> **Dataset entries**:
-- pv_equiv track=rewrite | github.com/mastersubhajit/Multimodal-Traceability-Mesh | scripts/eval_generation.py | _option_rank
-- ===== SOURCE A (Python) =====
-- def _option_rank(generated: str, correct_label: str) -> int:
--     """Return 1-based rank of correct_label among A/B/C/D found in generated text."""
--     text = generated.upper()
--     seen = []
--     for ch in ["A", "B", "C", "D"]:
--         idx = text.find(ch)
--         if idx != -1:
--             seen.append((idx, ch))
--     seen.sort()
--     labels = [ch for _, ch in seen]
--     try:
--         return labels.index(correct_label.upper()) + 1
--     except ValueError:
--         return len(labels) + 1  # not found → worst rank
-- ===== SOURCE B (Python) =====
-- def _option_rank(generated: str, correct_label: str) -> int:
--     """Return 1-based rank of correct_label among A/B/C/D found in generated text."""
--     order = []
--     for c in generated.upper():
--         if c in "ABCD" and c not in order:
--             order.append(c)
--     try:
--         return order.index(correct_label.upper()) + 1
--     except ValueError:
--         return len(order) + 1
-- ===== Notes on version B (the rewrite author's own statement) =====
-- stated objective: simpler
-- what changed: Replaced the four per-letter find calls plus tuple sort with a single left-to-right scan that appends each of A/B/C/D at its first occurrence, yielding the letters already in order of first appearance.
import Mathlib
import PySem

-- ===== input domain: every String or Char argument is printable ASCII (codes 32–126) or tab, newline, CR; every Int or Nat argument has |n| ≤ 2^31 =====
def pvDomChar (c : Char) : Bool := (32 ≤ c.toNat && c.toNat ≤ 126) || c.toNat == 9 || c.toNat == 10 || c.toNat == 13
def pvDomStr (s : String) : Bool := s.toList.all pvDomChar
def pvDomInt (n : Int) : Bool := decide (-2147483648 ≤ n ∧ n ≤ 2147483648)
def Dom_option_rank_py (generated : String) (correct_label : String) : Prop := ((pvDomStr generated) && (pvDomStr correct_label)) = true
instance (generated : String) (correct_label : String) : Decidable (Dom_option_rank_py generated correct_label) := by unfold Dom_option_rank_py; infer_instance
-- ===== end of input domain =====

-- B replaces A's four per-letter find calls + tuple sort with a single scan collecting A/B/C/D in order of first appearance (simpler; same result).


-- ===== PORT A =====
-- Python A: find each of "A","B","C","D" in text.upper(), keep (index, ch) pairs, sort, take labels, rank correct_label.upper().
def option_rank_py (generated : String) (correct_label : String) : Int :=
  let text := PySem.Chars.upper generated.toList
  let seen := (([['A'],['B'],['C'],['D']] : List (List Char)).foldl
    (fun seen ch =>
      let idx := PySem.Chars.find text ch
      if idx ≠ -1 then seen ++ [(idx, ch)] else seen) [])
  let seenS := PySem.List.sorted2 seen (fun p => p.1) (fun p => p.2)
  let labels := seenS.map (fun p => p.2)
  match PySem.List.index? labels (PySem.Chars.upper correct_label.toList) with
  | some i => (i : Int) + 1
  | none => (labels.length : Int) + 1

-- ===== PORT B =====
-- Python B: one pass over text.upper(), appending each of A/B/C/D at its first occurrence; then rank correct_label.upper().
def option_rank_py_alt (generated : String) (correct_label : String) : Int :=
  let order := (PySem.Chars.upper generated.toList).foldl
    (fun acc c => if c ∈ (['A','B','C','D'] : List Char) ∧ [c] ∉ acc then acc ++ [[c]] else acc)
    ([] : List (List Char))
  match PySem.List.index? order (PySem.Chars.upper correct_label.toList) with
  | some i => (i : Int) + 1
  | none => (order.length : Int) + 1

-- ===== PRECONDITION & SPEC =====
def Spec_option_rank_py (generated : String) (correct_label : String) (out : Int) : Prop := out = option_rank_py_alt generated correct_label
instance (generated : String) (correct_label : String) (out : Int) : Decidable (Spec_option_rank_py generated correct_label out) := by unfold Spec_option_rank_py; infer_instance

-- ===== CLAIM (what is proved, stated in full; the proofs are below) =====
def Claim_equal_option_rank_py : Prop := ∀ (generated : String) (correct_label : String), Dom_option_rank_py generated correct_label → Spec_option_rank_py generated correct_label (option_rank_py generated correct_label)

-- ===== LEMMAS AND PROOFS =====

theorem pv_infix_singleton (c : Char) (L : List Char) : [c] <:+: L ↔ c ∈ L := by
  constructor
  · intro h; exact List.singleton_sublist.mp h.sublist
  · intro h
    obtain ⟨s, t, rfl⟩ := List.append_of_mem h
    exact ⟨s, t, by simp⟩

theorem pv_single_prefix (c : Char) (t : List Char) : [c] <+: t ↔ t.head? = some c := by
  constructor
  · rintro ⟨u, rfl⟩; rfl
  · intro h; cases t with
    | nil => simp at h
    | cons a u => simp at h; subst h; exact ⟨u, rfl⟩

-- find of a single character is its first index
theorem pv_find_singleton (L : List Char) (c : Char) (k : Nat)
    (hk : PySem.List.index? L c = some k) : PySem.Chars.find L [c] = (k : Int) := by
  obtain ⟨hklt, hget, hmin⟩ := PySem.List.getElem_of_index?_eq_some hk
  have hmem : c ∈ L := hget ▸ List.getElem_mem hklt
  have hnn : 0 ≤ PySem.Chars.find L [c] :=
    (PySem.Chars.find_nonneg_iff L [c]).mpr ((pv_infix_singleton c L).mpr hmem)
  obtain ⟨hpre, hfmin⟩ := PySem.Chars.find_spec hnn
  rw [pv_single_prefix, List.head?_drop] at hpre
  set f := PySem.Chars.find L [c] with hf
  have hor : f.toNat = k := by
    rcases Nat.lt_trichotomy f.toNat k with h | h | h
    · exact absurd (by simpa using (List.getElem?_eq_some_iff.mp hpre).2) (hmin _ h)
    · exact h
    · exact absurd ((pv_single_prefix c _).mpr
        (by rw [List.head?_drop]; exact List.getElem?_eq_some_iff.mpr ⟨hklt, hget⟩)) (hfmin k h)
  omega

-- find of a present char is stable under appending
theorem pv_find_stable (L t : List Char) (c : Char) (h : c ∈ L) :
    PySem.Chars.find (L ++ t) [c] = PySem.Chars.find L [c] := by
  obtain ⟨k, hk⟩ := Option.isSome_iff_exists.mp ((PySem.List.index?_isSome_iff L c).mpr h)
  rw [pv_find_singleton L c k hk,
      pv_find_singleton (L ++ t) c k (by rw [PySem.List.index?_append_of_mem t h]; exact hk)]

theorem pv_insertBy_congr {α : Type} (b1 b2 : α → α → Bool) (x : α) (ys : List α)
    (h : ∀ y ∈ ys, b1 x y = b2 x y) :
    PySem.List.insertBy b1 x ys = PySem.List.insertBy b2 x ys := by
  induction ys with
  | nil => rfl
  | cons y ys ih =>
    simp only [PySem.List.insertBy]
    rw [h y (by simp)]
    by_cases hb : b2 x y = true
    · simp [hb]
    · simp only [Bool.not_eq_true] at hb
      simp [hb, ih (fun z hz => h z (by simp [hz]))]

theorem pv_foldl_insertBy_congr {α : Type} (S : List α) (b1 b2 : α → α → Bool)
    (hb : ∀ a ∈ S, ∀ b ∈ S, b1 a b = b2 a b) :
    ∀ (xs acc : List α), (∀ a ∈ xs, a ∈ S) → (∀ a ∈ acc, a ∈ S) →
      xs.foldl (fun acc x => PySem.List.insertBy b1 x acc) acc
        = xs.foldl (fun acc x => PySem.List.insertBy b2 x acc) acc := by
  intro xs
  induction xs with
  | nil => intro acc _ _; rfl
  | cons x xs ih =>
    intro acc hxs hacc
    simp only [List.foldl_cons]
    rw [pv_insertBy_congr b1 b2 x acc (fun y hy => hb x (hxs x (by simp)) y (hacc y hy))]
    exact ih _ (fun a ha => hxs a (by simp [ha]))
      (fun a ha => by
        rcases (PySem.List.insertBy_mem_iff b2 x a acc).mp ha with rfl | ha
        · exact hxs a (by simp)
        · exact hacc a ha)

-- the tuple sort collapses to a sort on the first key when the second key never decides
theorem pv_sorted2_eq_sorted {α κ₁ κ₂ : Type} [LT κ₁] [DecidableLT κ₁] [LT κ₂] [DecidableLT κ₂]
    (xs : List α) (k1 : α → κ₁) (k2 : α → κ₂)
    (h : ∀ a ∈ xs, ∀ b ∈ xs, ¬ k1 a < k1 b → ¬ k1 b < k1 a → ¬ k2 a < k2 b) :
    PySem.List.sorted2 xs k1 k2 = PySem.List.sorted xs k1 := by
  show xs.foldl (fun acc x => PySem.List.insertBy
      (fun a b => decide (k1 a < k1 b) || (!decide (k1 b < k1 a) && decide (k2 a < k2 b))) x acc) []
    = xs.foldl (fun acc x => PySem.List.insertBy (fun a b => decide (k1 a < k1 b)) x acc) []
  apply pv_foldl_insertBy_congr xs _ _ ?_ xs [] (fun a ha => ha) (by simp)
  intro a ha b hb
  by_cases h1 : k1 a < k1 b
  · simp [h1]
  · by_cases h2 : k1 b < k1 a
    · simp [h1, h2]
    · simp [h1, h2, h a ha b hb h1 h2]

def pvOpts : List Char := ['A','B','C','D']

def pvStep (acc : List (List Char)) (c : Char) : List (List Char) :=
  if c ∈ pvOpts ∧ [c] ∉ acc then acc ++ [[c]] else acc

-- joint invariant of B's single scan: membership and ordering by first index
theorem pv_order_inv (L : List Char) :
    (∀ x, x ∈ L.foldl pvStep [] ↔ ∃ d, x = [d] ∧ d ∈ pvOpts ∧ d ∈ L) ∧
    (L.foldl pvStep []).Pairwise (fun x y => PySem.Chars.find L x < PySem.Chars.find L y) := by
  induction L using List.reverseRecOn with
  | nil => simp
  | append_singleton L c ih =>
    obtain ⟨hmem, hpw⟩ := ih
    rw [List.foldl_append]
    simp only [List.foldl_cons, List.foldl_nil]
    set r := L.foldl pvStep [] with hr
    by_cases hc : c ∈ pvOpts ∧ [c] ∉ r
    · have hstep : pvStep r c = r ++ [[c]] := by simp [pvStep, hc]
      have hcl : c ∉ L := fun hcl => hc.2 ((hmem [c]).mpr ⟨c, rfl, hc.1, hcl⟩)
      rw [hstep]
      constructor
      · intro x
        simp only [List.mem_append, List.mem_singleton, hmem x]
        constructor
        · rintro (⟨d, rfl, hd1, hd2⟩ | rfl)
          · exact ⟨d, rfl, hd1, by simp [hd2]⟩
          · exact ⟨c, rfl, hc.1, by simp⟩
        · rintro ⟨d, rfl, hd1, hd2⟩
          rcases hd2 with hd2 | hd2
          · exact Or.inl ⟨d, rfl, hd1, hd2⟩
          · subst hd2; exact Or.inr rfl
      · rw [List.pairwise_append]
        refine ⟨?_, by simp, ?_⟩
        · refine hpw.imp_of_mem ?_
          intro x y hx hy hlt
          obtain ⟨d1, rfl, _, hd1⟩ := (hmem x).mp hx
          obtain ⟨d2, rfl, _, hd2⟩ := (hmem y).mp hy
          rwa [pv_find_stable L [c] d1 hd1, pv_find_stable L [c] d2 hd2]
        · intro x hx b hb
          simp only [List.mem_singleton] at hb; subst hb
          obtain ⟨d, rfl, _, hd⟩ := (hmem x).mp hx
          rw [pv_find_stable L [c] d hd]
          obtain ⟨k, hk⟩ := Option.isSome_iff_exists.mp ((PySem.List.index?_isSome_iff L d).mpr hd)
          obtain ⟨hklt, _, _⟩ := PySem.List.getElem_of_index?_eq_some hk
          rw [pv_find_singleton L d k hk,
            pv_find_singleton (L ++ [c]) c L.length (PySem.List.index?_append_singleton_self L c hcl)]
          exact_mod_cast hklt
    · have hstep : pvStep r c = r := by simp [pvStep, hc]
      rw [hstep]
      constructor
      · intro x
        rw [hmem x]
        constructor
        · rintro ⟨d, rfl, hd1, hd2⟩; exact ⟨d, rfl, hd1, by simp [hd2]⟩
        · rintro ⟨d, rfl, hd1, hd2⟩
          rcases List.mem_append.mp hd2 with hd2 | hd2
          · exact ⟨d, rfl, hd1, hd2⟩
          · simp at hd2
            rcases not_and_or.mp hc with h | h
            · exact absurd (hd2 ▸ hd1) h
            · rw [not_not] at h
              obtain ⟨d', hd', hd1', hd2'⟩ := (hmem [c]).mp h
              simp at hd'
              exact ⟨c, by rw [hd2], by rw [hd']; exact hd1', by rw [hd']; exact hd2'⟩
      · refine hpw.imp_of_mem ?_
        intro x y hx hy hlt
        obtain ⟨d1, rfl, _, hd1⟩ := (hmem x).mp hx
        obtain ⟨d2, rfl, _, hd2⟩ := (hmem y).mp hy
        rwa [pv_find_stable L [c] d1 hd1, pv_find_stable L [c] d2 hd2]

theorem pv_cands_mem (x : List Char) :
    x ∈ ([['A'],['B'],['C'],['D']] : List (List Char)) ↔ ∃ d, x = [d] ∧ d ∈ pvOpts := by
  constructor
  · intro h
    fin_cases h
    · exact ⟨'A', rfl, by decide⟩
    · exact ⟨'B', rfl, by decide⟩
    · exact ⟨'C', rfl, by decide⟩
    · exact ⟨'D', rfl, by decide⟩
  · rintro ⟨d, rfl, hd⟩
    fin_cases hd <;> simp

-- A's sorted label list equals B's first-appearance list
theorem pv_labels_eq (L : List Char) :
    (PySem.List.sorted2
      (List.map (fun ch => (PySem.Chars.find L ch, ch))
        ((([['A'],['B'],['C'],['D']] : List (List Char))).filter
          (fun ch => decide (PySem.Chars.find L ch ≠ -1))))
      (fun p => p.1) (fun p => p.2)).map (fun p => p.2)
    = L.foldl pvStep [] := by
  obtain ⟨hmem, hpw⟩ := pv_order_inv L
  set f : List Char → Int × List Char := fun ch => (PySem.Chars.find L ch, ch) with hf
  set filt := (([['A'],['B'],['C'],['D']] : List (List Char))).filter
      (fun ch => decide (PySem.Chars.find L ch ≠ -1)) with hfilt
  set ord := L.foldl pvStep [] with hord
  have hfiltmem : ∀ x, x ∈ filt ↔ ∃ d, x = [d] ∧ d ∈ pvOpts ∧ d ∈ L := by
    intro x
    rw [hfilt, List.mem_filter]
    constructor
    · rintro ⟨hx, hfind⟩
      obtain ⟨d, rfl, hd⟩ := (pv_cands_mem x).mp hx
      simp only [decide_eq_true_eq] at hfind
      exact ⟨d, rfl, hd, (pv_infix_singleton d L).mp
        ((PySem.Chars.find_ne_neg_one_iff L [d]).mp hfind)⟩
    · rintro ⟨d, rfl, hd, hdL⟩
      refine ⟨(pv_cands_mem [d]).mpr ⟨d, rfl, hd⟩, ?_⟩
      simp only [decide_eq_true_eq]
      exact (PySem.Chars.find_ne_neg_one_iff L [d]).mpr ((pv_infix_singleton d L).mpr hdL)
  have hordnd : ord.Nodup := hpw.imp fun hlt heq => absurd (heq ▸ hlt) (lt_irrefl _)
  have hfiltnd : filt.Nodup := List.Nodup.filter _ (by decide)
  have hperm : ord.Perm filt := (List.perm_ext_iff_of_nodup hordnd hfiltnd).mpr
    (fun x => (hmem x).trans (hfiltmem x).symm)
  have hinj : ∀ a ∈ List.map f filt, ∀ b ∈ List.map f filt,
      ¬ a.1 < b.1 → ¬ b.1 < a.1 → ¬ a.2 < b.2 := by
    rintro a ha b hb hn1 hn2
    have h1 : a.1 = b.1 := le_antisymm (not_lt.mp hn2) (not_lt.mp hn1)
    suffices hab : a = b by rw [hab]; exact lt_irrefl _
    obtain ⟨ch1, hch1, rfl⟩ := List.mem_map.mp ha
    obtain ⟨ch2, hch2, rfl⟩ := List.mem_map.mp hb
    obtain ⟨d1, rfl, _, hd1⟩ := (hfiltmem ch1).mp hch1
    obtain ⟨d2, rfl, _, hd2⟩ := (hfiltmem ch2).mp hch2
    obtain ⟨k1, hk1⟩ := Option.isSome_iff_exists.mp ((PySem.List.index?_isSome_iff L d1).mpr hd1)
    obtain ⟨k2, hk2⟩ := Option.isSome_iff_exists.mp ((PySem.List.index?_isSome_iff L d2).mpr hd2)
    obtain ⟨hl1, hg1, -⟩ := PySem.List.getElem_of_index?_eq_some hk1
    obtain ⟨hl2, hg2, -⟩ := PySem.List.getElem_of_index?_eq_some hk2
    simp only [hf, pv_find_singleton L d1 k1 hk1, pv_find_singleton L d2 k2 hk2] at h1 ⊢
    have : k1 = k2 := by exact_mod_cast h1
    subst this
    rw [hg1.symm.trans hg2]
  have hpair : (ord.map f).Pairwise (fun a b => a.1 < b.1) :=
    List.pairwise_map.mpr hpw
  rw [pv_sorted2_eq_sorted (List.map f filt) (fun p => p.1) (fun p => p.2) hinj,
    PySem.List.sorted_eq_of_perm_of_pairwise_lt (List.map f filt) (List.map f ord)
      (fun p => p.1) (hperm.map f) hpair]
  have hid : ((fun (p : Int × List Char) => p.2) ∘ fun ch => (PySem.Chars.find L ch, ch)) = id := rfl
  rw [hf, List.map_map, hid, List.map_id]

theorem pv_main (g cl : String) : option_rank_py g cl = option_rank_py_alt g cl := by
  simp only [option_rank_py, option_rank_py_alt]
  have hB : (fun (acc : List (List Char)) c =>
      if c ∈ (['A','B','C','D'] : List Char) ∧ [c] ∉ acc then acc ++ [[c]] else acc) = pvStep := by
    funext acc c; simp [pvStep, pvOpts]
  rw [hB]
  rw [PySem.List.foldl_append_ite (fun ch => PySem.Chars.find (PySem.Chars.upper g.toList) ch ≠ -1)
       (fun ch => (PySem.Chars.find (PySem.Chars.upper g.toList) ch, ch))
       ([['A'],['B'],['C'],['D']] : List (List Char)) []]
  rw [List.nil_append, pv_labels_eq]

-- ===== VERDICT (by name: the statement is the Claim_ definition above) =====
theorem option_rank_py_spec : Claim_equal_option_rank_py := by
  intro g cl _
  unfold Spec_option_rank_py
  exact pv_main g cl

> **TASK DIRECTIONS**:
Show the lines of the records that include the string "pvDomStr".

> **TASK SOLUTION**:
def pvDomStr (s : String) : Bool := s.toList.all pvDomChar
def Dom_option_rank_py (generated : String) (correct_label : String) : Prop := ((pvDomStr generated) && (pvDomStr correct_label)) = true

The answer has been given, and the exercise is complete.